Law&Crime reached out to legal experts to see what potential there was for full release here. Could Congress or someone else decide that Rule 6(e) isn’t that big of a deal and seek to have it waived? That seems unlikely.

“Grand jury protections are strong,” said former New Jersey prosecutor and current Law & Crime Network host Bob Bianchi. “They can apply to court to release, but courts really try to protect against revealing grand jury data.”

But that doesn’t necessarily mean there’s no less potential for drama after this decidedly lackluster submission.

“While Mueller is strong on no Russian collusion, it surprised me given the email evidence about the Trump Tower meeting in June of 2016,” Bianchi said via email. “I saw Jared Kushner and Donald Trump, Jr. in serious trouble.

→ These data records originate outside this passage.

-- pv_equiv track=rewrite | github.com/MLNdlovu/VOICE-ASSISSTANT-CALENDAR | src/accessibility.py | _is_correction_signal
-- ===== SOURCE A (Python) =====
-- def _is_correction_signal(text: str) -> bool:
--     """Detect if user is correcting something."""
--     correction_keywords = [
--         'wait', 'no', 'actually', 'scratch that', 'i mean',
--         'sorry', 'let me rephrase', 'i meant', 'change that',
--         'make it', 'instead', 'oops', 'hold on', 'wait no'
--     ]
--
--     text_lower = text.lower()
--     return any(keyword in text_lower for keyword in correction_keywords)
-- ===== SOURCE B (Python) =====
-- def _is_correction_signal(text: str) -> bool:
--     """Detect if user is correcting something (single left-to-right position scan)."""
--     keywords = (
--         'wait', 'no', 'actually', 'scratch that', 'i mean',
--         'sorry', 'let me rephrase', 'i meant', 'change that',
--         'make it', 'instead', 'oops', 'hold on', 'wait no'
--     )
--     t = text.lower()
--     return any(t.startswith(k, i) for i in range(len(t) + 1) for k in keywords)
-- ===== Notes on version B (the rewrite author's own statement) =====
-- stated objective: alternative
-- what changed: B replaces A's per-keyword substring-containment loop by a single left-to-right scan over text positions, testing at each position whether any keyword starts there with a prefix check.
import Mathlib
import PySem

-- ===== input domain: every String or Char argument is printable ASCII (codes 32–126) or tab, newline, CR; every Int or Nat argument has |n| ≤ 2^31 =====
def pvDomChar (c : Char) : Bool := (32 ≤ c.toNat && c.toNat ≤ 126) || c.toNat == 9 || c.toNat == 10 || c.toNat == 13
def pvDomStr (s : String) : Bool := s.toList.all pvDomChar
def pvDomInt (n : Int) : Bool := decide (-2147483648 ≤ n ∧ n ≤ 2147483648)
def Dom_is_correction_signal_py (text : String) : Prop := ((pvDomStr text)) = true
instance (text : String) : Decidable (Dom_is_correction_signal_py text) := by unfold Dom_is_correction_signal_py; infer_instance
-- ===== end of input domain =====

-- B replaces A's per-keyword substring-containment loop by a single left-to-right
-- scan over text positions, testing at each position whether any keyword starts there
-- (objective: alternative; same cost).

-- ===== PORT A =====
def is_correction_signal_py (text : String) : Bool :=
  let correction_keywords : List String :=
    ["wait", "no", "actually", "scratch that", "i mean",
     "sorry", "let me rephrase", "i meant", "change that",
     "make it", "instead", "oops", "hold on", "wait no"]
  let text_lower := PySem.Str.lower text
  correction_keywords.any (fun keyword => PySem.Str.isIn keyword text_lower)

-- ===== PORT B =====
def altKeywords : List String :=
  ["wait", "no", "actually", "scratch that", "i mean",
   "sorry", "let me rephrase", "i meant", "change that",
   "make it", "instead", "oops", "hold on", "wait no"]

def is_correction_signal_py_alt (text : String) : Bool :=
  let t := (PySem.Str.lower text).toList
  (List.range (t.length + 1)).any (fun i =>
    altKeywords.any (fun k => PySem.Chars.startswith (t.drop i) k.toList))

-- ===== PRECONDITION & SPEC =====
def Spec_is_correction_signal_py (text : String) (out : Bool) : Prop := out = is_correction_signal_py_alt text
instance (text : String) (out : Bool) : Decidable (Spec_is_correction_signal_py text out) := by unfold Spec_is_correction_signal_py; infer_instance

-- ===== CLAIM (what is proved, stated in full; the proofs are below) =====
def Claim_equal_is_correction_signal_py : Prop := ∀ (text : String), Dom_is_correction_signal_py text → Spec_is_correction_signal_py text (is_correction_signal_py text)

-- ===== LEMMAS AND PROOFS =====

-- substring containment = some position in 0..len admits the keyword as a prefix
theorem isIn_eq_any_range (k t : List Char) :
    PySem.Chars.isIn k t =
      (List.range (t.length + 1)).any (fun i => PySem.Chars.startswith (t.drop i) k) := by
  rcases h : PySem.Chars.isIn k t with _ | _
  · symm
    rw [List.any_eq_false]
    intro i _ hsw
    rw [PySem.Chars.startswith_iff] at hsw
    have : ∃ j, k <+: t.drop j := ⟨i, hsw⟩
    rw [PySem.Chars.exists_prefix_drop_iff_isIn] at this
    simp [h] at this
  · symm
    rw [List.any_eq_true]
    have := (PySem.Chars.exists_prefix_drop_iff_isIn (sub := k) (s := t)).mpr h
    obtain ⟨j, hj⟩ := this
    by_cases hle : j ≤ t.length
    · exact ⟨j, by simp [List.mem_range]; omega, by rw [PySem.Chars.startswith_iff]; exact hj⟩
    · refine ⟨t.length, by simp, ?_⟩
      rw [PySem.Chars.startswith_iff]
      have h1 : t.drop j = [] := List.drop_eq_nil_of_le (by omega)
      have h2 : t.drop t.length = [] := List.drop_eq_nil_of_le le_rfl
      rw [h2, ← h1]; exact hj

-- ===== VERDICT (by name: the statement is the Claim_ definition above) =====
theorem is_correction_signal_py_spec : Claim_equal_is_correction_signal_py := by
  intro text _
  unfold Spec_is_correction_signal_py is_correction_signal_py is_correction_signal_py_alt altKeywords
  simp only [PySem.Str.isIn_eq, isIn_eq_any_range]
  set t := (PySem.Str.lower text).toList
  apply Bool.eq_iff_iff.mpr
  simp only [List.any_eq_true]
  constructor
  · rintro ⟨k, hk, i, hi, hsw⟩; exact ⟨i, hi, k, hk, hsw⟩
  · rintro ⟨i, hi, k, hk, hsw⟩; exact ⟨k, hk, i, hi, hsw⟩
-- pv_equiv track=rewrite | github.com/BoB-Sentinel-Solution/SeedDataset | Seed Dataset Fix/2/autofix_offsets.py | brute_force_norm_match
-- ===== SOURCE A (Python) =====
-- import unicodedata
-- from typing import Dict, Tuple, Optional, List
--
-- def normalize_for_compare(s: str, use_nfkc: bool, use_casefold: bool) -> str:
--     """비교용 정규화: NFC/NFKC + (옵션) casefold."""
--     if s is None:
--         return ""
--     t = unicodedata.normalize("NFKC" if use_nfkc else "NFC", s)
--     if use_casefold:
--         t = t.casefold()
--     return t
--
-- def brute_force_norm_match(text: str, value: str, prefer_begin: int, use_nfkc: bool, use_casefold: bool) -> Optional[Tuple[int,int]]:
--     """
--     정규화 기반 근사 탐색:
--       - value[0]과 같은 지점을 후보 b로,
--       - e는 b+1..b+len(value)+8 범위에서 확장하며
--       - normalize(text[b:e]) == normalize(value) 인 첫 구간 채택.
--     """
--     if not value:
--         return None
--     nvalue = normalize_for_compare(value, use_nfkc, use_casefold)
--     n = len(text)
--     max_extra = 8
--     b_hits = []
--
--     first = value[0]
--     candidate_bs = []
--     pos = -1
--     while True:
--         pos = text.find(first, pos + 1)
--         if pos == -1:
--             break
--         candidate_bs.append(pos)
--
--     for b in candidate_bs:
--         min_e = b + 1
--         max_e = min(n, b + max(len(value),1) + max_extra)
--         for e in range(min_e, max_e + 1):
--             if e - b < max(1, len(value) - max_extra):
--                 continue
--             slice_norm = normalize_for_compare(text[b:e], use_nfkc, use_casefold)
--             if slice_norm == nvalue:
--                 b_hits.append((b, e))
--                 break
--
--     if not b_hits:
--         return None
--     ref = prefer_begin if isinstance(prefer_begin, int) else 0
--     b, e = min(b_hits, key=lambda t: (abs(t[0] - ref), (t[1]-t[0])))
--     return b, e
-- ===== SOURCE B (Python) =====
-- import unicodedata
--
-- def brute_force_norm_match(text, value, prefer_begin, use_nfkc, use_casefold):
--     """Fixed-width scan: on normalization-stable (ASCII) text a normalized match must have
--     exactly len(value) characters, so only the span (b, b+len(value)) is ever checked and the
--     nearest-to-ref winner is kept in a single pass (no hit list, no inner extension loop)."""
--     if not value:
--         return None
--     def norm(s):
--         t = unicodedata.normalize("NFKC" if use_nfkc else "NFC", s)
--         return t.casefold() if use_casefold else t
--     nvalue = norm(value)
--     m = len(value)
--     first = value[0]
--     ref = prefer_begin if isinstance(prefer_begin, int) else 0
--     best = None
--     for b in range(len(text) - m + 1):
--         if text[b] != first:
--             continue
--         if norm(text[b:b + m]) != nvalue:
--             continue
--         if best is None or abs(b - ref) < abs(best - ref):
--             best = b
--     return None if best is None else (best, best + m)
-- ===== Notes on version B (the rewrite author's own statement) =====
-- stated objective: faster
-- what changed: B drops A's inner e-extension scan and its collect-all-hits-then-min() structure: since normalization is length-preserving on the domain, only the fixed-width span (b, b+len(value)) can match, so B does one pass over start positions keeping a running nearest-to-ref best.
import Mathlib
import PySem

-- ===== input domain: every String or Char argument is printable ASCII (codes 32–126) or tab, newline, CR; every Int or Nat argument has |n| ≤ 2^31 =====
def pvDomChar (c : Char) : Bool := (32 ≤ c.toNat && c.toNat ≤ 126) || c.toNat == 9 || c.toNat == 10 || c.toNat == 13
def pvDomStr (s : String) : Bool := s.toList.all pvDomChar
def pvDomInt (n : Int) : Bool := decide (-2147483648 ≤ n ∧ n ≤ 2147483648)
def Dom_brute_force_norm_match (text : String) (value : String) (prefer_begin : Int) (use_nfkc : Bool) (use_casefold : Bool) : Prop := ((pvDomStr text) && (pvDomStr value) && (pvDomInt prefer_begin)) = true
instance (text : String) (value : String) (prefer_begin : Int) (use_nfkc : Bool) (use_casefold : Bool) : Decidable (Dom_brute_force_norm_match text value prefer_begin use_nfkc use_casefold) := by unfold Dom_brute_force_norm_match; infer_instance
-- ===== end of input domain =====

-- B replaces A's collect-all-hits-with-inner-extension-scan + min() by a single fixed-width
-- pass keeping a running best start (normalization is length-preserving on the ASCII domain);
-- objective: faster (the inner e-extension loop and the hit list disappear).

-- normalize_for_compare, shared verbatim by A and by B's local `norm`:
-- unicodedata.normalize("NFC"/"NFKC", s) is the identity on the ASCII domain and
-- s.casefold() is charwise lower there — exact on the stated ASCII domain.
def pvNormalize (use_nfkc : Bool) (use_casefold : Bool) (s : List Char) : List Char :=
  let t := s  -- NFC/NFKC: identity on ASCII (use_nfkc only selects between the two identities)
  if use_casefold then PySem.Chars.lower t else t

-- ===== PORT A =====
-- the `while True: pos = text.find(first, pos+1)` candidate-collection loop;
-- the fuel argument only makes the loop total (text.length + 1 always suffices)
def pvCandLoop (t : List Char) (c : Char) : Nat → Int → List Int
  | 0, _ => []
  | fuel + 1, pos =>
      let p := PySem.Chars.findFrom t [c] (pos + 1)
      if p = -1 then [] else p :: pvCandLoop t c fuel p

-- the `for e in range(min_e, max_e+1)` extension scan for one candidate b (first hit wins)
def pvScanE (t nv : List Char) (use_nfkc use_casefold : Bool) (vlen : Nat) (b : Int) :
    List Int → Option (Int × Int)
  | [] => none
  | e :: rest =>
      if e - b < max 1 ((vlen : Int) - 8) then pvScanE t nv use_nfkc use_casefold vlen b rest
      else if pvNormalize use_nfkc use_casefold (PySem.List.slice t (some b) (some e)) = nv then
        some (b, e)
      else pvScanE t nv use_nfkc use_casefold vlen b rest

def brute_force_norm_match (text : String) (value : String) (prefer_begin : Int) (use_nfkc : Bool) (use_casefold : Bool) : Option (Int × Int) :=
  let tv := text.toList
  match value.toList with
  | [] => none
  | first :: _ =>
      let vv := value.toList
      let nvalue := pvNormalize use_nfkc use_casefold vv
      let n : Int := tv.length
      let candidate_bs := pvCandLoop tv first (tv.length + 1) (-1)
      let b_hits := candidate_bs.foldl (fun acc b =>
        match pvScanE tv nvalue use_nfkc use_casefold vv.length b
            (PySem.List.pyRange (b + 1) (min n (b + max (vv.length : Int) 1 + 8) + 1) 1) with
        | some h => acc ++ [h]
        | none => acc) []
      if b_hits = [] then none
      else
        let ref := prefer_begin
        PySem.List.min2? b_hits (fun t => |t.1 - ref|) (fun t => t.2 - t.1)

-- ===== PORT B =====
-- the `best is None or abs(b-ref) < abs(best-ref)` update
def pvBestStep (ref : Int) (best : Option Int) (b : Int) : Option Int :=
  match best with
  | none => some b
  | some bb => if |b - ref| < |bb - ref| then some b else best

def brute_force_norm_match_alt (text : String) (value : String) (prefer_begin : Int) (use_nfkc : Bool) (use_casefold : Bool) : Option (Int × Int) :=
  let tv := text.toList
  match value.toList with
  | [] => none
  | first :: _ =>
      let vv := value.toList
      let nvalue := pvNormalize use_nfkc use_casefold vv
      let m : Int := vv.length
      let ref := prefer_begin
      let best := (PySem.List.pyRange 0 ((tv.length : Int) - m + 1) 1).foldl (fun best b =>
        if PySem.List.pyGet? tv b ≠ some first then best
        else if pvNormalize use_nfkc use_casefold (PySem.List.slice tv (some b) (some (b + m))) ≠ nvalue then best
        else pvBestStep ref best b) none
      match best with
      | none => none
      | some b => some (b, b + m)

-- ===== PRECONDITION & SPEC =====
def Spec_brute_force_norm_match (text : String) (value : String) (prefer_begin : Int) (use_nfkc : Bool) (use_casefold : Bool) (out : Option (Int × Int)) : Prop := out = brute_force_norm_match_alt text value prefer_begin use_nfkc use_casefold
instance (text : String) (value : String) (prefer_begin : Int) (use_nfkc : Bool) (use_casefold : Bool) (out : Option (Int × Int)) : Decidable (Spec_brute_force_norm_match text value prefer_begin use_nfkc use_casefold out) := by unfold Spec_brute_force_norm_match; infer_instance

-- ===== CLAIM (what is proved, stated in full; the proofs are below) =====
def Claim_equal_brute_force_norm_match : Prop := ∀ (text : String) (value : String) (prefer_begin : Int) (use_nfkc : Bool) (use_casefold : Bool), Dom_brute_force_norm_match text value prefer_begin use_nfkc use_casefold → Spec_brute_force_norm_match text value prefer_begin use_nfkc use_casefold (brute_force_norm_match text value prefer_begin use_nfkc use_casefold)

-- ===== LEMMAS AND PROOFS =====

theorem pvNormalize_length (nf cf : Bool) (s : List Char) :
    (pvNormalize nf cf s).length = s.length := by
  unfold pvNormalize PySem.Chars.lower
  split <;> simp

theorem pvSingle_prefix (c : Char) (l : List Char) : [c] <+: l ↔ l.head? = some c := by
  cases l with
  | nil => simp
  | cons a t => simp [List.cons_prefix_cons, eq_comm]

theorem pvSingle_prefix_drop (c : Char) (tv : List Char) (i : Nat) :
    [c] <+: tv.drop i ↔ tv[i]? = some c := by
  rw [pvSingle_prefix, List.head?_drop]

-- splitting a filtered interval at its first accepted element
theorem pvFilter_range'_split (P : Nat → Bool) (s q len : Nat) (hsq : s ≤ q) (hq : q < len)
    (hPq : P q = true) (hmin : ∀ i, s ≤ i → i < q → P i = false) :
    (List.range' s (len - s)).filter P = q :: (List.range' (q + 1) (len - (q + 1))).filter P := by
  have hsplit : List.range' s (q - s) ++ List.range' q (len - q) = List.range' s (len - s) := by
    have h := List.range'_append (s := s) (m := q - s) (n := len - q) (step := 1)
    have h1 : s + 1 * (q - s) = q := by omega
    have h2 : q - s + (len - q) = len - s := by omega
    rw [h1, h2] at h
    exact h
  rw [← hsplit, List.filter_append]
  have h1 : (List.range' s (q - s)).filter P = [] := by
    rw [List.filter_eq_nil_iff]
    intro a ha
    rw [List.mem_range'_1] at ha
    simp [hmin a ha.1 (by omega)]
  have h2 : List.range' q (len - q) = q :: List.range' (q + 1) (len - (q + 1)) := by
    have : len - q = (len - (q + 1)) + 1 := by omega
    rw [this, List.range'_succ]
  rw [h1, h2]
  simp [hPq]

-- the candidate-collection loop yields exactly the indices of `c` at or beyond `s`
theorem pvCandLoop_eq (tv : List Char) (c : Char) :
    ∀ (fuel s : Nat) (pos : Int), pos + 1 = (s : Int) → s ≤ tv.length → tv.length ≤ fuel + s →
    pvCandLoop tv c fuel pos
      = ((List.range' s (tv.length - s)).filter (fun i => tv[i]? == some c)).map (fun i : Nat => (i : Int)) := by
  intro fuel
  induction fuel with
  | zero =>
      intro s pos hpos hs hfuel
      have : tv.length - s = 0 := by omega
      simp [pvCandLoop, this]
  | succ fuel ih =>
      intro s pos hpos hs hfuel
      unfold pvCandLoop
      rw [hpos]
      by_cases hp : PySem.Chars.findFrom tv [c] (s : Int) = -1
      · have hno : ¬ [c] <:+: tv.drop s :=
          (PySem.Chars.findFrom_natCast_eq_neg_one_iff tv [c] s hs).mp hp
        rw [List.singleton_infix_iff] at hno
        have hfil : (List.range' s (tv.length - s)).filter (fun i => tv[i]? == some c) = [] := by
          rw [List.filter_eq_nil_iff]
          intro i hi
          rw [List.mem_range'_1] at hi
          simp only [beq_iff_eq]
          intro hc
          apply hno
          have : (tv.drop s)[i - s]? = some c := by
            rw [List.getElem?_drop]
            have : s + (i - s) = i := by omega
            rw [this]; exact hc
          exact List.mem_of_getElem? this
        simp [hp, hfil]
      · obtain ⟨hge, hpre, hminp⟩ := PySem.Chars.findFrom_natCast_spec tv [c] s hs hp
        set p := PySem.Chars.findFrom tv [c] (s : Int) with hpdef
        have hp0 : 0 ≤ p := le_trans (by exact_mod_cast Nat.zero_le s) hge
        have hcq : tv[p.toNat]? = some c := (pvSingle_prefix_drop c tv p.toNat).mp hpre
        have hqlen : p.toNat < tv.length := by
          by_contra hcon
          rw [List.getElem?_eq_none (by omega)] at hcq
          simp at hcq
        have hsq : s ≤ p.toNat := by omega
        have hkey : (List.range' s (tv.length - s)).filter (fun i => tv[i]? == some c)
            = p.toNat :: (List.range' (p.toNat + 1) (tv.length - (p.toNat + 1))).filter
                (fun i => tv[i]? == some c) := by
          apply pvFilter_range'_split _ s p.toNat tv.length hsq hqlen (by simp [hcq])
          intro i h1 h2
          rw [beq_eq_false_iff_ne]
          intro hc
          exact hminp i h1 h2 ((pvSingle_prefix_drop c tv i).mpr hc)
        have hrec := ih (p.toNat + 1) p (by omega) (by omega) (by omega)
        simp only [hp, if_false, hkey, List.map_cons, hrec]
        congr 1
        exact (Int.toNat_of_nonneg hp0).symm
lemma floordiv_two_le_self {a : Int} (ha : 0 ≤ a) : PySem.Int.floordiv a 2 ≤ a := by
  have h1 := PySem.Int.floordiv_mul_add_mod a 2
  have h2 := PySem.Int.mod_nonneg a (by norm_num : (0:Int) < 2)
  have h3 := PySem.Int.mod_lt a (by norm_num : (0:Int) < 2)
  omega

lemma floordiv_two_nonneg {a : Int} (ha : 0 ≤ a) : 0 ≤ PySem.Int.floordiv a 2 := by
  rw [PySem.Int.le_floordiv_iff_mul_le (by norm_num)]
  omega

lemma step_mat (W : Nat) (hW1 : 1 ≤ W) (mat : List (List Bool)) (p : Nat)
    (hlen : mat.length = p + 1) (hWr : ∀ ro ∈ mat, ro.length = W) :
    (pvSetC (mat ++ [List.replicate W false]) ((p : Int) + 1) 0 true).length = p + 2 ∧
    (∀ ro ∈ pvSetC (mat ++ [List.replicate W false]) ((p : Int) + 1) 0 true, ro.length = W) ∧
    (∀ i' : Int, 0 ≤ i' → i' ≤ (p : Int) → ∀ j : Int, 0 ≤ j →
      pvGetC (pvSetC (mat ++ [List.replicate W false]) ((p : Int) + 1) 0 true) i' j =
        pvGetC mat i' j) ∧
    pvGetC (pvSetC (mat ++ [List.replicate W false]) ((p : Int) + 1) 0 true) ((p : Int) + 1) 0 = true := by
  have hlen' : (mat ++ [List.replicate W false]).length = p + 2 := by
    simp [hlen]
  have hin : ((p : Int) + 1).toNat < (mat ++ [List.replicate W false]).length := by
    rw [hlen']; omega
  have hrow : ((mat ++ [List.replicate W false])[((p : Int) + 1).toNat]?.getD []) =
      List.replicate W false := by
    have hidx : ((p : Int) + 1).toNat = p + 1 := by omega
    rw [hidx, List.getElem?_append_right (by omega), hlen]
    simp
  have hjin : (0 : Int).toNat < ((mat ++ [List.replicate W false])[((p : Int) + 1).toNat]?.getD []).length := by
    rw [hrow]; simp; omega
  refine ⟨?_, ?_, ?_, ?_⟩
  · rw [length_pvSetC, hlen']
  · rw [pvSetC_eq _ _ _ _ (by omega) (by omega)]
    intro ro hro
    rcases List.mem_or_eq_of_mem_set hro with hro | rfl
    · rcases List.mem_append.1 hro with hro | hro
      · exact hWr _ hro
      · simp at hro
        simp [hro]
    · rw [List.length_set, hrow]
      simp
  · intro i' hi' hip j hj
    rw [pvGetC_pvSetC _ _ _ _ (by omega) (by omega) hin hjin _ _ hi' hj, if_neg (by omega)]
    rw [pvGetC_eq _ _ _ hi' hj, pvGetC_eq _ _ _ hi' hj]
    rw [List.getElem?_append_left (by omega : i'.toNat < mat.length)]
  · rw [pvGetC_pvSetC _ _ _ _ (by omega) (by omega) hin hjin _ _ (by omega) (by omega),
      if_pos ⟨rfl, rfl⟩]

The crime was completed when they agreed to meet foreigners to receive a thing of value from foreigners. The law does not require they actually achieve the objective of the conspiracy.”

Bianchi also noted the obstruction issue could have several potential outstanding leads:

I was surprised Mueller did not ‘exonerate’ Trump on obstruction. He left it to Barr and that doesn’t look good. I was very surprised that a witness (Rod Rosenstein) participated in the [James] Comey firing/obstruction case. #Conflict. I was also surprised Barr added an additional element to obstruction, that being influencing a pending proceeding. The Lester Holt interview and meeting with Russians at the White House clearly connected the firing to the investigation.

Bianchi also previewed what investigators are likely to focus on in the aftermath of Mueller’s mostly meh findings.

“I want to see if Mueller at least tried to interview Trump, Jr and Kushner,” Bianchi noted. “They all may have been approached and asserted the 5th. Watch the Southern District of New York. Individual 1 in the Michael Cohen campaign violation is Trump. His businesses, the inauguration, and the Trump Organization are all potentially on the hook here.”

National security attorney Bradley P. Moss, meanwhile, weighed in on the likelihood of the clash between investigators and the known unknowns outstanding due to Mueller’s punting on the obstruction issue.

“Congress will absolutely want details on the obstruction angle,” Moss told Law&Crime. “Prepare for a battle royale on that front.”